* EXERCISE DETAILS *
Using the data that follows, return exactly the lines from the one that contains "def pvDomInt (n" through the one that contains "def pick100Loop (src", ends included.

Collected data:
[Start of section]

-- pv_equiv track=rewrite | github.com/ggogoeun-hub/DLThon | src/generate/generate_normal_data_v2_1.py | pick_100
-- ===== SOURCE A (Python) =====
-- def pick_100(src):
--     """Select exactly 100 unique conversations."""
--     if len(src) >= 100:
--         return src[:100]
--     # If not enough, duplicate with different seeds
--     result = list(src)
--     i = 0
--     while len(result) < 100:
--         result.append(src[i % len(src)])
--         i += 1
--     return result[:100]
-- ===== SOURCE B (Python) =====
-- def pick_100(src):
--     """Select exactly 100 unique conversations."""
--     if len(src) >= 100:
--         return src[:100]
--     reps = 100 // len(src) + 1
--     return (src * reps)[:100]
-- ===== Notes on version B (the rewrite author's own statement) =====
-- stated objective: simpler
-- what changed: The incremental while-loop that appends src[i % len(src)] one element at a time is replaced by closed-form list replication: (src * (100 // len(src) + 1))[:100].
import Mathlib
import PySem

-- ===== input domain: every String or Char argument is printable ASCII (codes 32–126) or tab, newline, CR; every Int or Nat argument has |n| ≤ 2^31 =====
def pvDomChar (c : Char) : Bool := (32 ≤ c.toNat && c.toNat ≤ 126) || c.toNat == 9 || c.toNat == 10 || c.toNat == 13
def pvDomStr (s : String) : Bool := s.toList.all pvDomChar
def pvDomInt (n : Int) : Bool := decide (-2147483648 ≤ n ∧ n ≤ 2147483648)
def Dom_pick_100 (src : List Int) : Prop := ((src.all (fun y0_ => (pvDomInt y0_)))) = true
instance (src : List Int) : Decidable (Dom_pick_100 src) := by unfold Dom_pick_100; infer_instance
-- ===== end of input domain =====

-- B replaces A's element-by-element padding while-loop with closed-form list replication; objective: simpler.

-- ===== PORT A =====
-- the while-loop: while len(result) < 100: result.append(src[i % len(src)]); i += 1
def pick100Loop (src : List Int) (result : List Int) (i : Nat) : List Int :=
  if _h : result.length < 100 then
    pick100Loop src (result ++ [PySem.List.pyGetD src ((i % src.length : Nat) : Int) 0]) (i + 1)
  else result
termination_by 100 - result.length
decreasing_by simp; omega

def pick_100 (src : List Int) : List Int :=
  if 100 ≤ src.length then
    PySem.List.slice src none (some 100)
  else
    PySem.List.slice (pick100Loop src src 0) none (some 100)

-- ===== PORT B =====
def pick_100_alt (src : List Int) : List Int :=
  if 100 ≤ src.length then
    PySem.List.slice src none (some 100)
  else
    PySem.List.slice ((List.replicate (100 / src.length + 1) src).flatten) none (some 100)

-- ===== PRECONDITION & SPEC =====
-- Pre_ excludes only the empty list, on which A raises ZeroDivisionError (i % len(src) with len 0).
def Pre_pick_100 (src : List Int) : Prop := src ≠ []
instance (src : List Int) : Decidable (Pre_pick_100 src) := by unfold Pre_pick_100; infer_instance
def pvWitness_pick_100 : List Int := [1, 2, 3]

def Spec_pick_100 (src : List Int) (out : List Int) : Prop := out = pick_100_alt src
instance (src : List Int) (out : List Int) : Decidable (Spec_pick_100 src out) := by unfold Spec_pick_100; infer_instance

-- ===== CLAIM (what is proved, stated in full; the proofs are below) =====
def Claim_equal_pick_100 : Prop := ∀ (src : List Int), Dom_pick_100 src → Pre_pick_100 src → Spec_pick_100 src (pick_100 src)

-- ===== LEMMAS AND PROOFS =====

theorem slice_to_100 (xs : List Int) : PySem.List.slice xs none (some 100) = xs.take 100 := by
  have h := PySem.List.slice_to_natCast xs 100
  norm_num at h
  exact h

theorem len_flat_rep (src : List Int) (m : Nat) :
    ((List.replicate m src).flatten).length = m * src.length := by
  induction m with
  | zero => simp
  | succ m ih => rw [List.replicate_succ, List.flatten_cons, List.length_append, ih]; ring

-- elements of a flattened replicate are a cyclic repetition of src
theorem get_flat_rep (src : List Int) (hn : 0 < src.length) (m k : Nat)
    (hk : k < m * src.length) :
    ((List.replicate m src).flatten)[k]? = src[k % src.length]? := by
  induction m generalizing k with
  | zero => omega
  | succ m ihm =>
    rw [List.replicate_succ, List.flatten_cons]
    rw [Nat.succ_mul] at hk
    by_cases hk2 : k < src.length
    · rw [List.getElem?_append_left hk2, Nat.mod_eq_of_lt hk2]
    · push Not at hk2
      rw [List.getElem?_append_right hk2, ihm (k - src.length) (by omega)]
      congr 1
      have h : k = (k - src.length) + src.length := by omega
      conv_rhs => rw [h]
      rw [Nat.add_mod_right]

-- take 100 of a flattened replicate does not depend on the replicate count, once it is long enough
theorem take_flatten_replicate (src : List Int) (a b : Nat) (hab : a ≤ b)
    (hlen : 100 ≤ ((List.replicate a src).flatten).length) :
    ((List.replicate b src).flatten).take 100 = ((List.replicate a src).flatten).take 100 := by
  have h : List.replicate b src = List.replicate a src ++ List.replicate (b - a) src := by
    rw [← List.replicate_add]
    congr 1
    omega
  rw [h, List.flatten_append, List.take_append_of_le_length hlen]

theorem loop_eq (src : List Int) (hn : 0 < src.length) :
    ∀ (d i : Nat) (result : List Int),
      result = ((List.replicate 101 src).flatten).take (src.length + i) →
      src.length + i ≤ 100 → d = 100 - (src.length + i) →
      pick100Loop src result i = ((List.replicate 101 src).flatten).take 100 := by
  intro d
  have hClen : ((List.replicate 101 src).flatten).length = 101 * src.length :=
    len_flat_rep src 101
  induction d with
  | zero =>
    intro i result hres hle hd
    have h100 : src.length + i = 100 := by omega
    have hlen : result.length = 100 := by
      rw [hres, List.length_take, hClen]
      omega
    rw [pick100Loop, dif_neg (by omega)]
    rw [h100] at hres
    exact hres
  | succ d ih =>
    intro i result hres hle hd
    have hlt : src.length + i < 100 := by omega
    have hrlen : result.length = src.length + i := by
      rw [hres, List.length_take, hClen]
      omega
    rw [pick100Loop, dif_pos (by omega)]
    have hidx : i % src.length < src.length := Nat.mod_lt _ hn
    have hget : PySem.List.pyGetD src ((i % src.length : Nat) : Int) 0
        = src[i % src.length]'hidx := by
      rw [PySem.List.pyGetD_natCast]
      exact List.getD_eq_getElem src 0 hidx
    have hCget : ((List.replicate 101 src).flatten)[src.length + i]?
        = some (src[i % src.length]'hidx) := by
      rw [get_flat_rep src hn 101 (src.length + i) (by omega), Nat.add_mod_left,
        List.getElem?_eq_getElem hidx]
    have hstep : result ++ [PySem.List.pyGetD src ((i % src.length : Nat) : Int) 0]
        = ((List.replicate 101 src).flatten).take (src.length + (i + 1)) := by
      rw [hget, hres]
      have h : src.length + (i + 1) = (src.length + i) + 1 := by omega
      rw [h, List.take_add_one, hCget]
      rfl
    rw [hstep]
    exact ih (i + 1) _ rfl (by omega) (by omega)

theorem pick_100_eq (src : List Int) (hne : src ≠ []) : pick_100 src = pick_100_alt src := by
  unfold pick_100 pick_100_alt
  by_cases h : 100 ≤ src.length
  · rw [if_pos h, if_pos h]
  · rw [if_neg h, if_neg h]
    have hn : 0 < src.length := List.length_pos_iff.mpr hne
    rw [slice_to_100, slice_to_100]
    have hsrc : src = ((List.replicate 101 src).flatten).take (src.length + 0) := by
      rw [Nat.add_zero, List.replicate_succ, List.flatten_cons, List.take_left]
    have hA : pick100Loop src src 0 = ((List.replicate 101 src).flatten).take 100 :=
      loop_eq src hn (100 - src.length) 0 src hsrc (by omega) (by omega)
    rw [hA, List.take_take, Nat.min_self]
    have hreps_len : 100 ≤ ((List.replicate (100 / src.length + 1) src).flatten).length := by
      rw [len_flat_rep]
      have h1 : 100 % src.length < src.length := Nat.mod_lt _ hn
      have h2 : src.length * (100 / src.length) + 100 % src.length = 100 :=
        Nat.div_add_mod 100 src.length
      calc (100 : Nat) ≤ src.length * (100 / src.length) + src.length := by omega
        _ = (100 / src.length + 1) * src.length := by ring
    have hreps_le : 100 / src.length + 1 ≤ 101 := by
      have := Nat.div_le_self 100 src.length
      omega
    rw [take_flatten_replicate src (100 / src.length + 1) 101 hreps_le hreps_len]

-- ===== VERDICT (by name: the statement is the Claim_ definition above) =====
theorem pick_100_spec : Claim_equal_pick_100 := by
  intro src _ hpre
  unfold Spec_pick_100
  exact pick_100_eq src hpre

[End of section]

* RESPONSE TO THIS TASK *
def pvDomInt (n : Int) : Bool := decide (-2147483648 ≤ n ∧ n ≤ 2147483648)
def Dom_pick_100 (src : List Int) : Prop := ((src.all (fun y0_ => (pvDomInt y0_)))) = true
instance (src : List Int) : Decidable (Dom_pick_100 src) := by unfold Dom_pick_100; infer_instance
-- ===== end of input domain =====

-- B replaces A's element-by-element padding while-loop with closed-form list replication; objective: simpler.

-- ===== PORT A =====
-- the while-loop: while len(result) < 100: result.append(src[i % len(src)]); i += 1
def pick100Loop (src : List Int) (result : List Int) (i : Nat) : List Int :=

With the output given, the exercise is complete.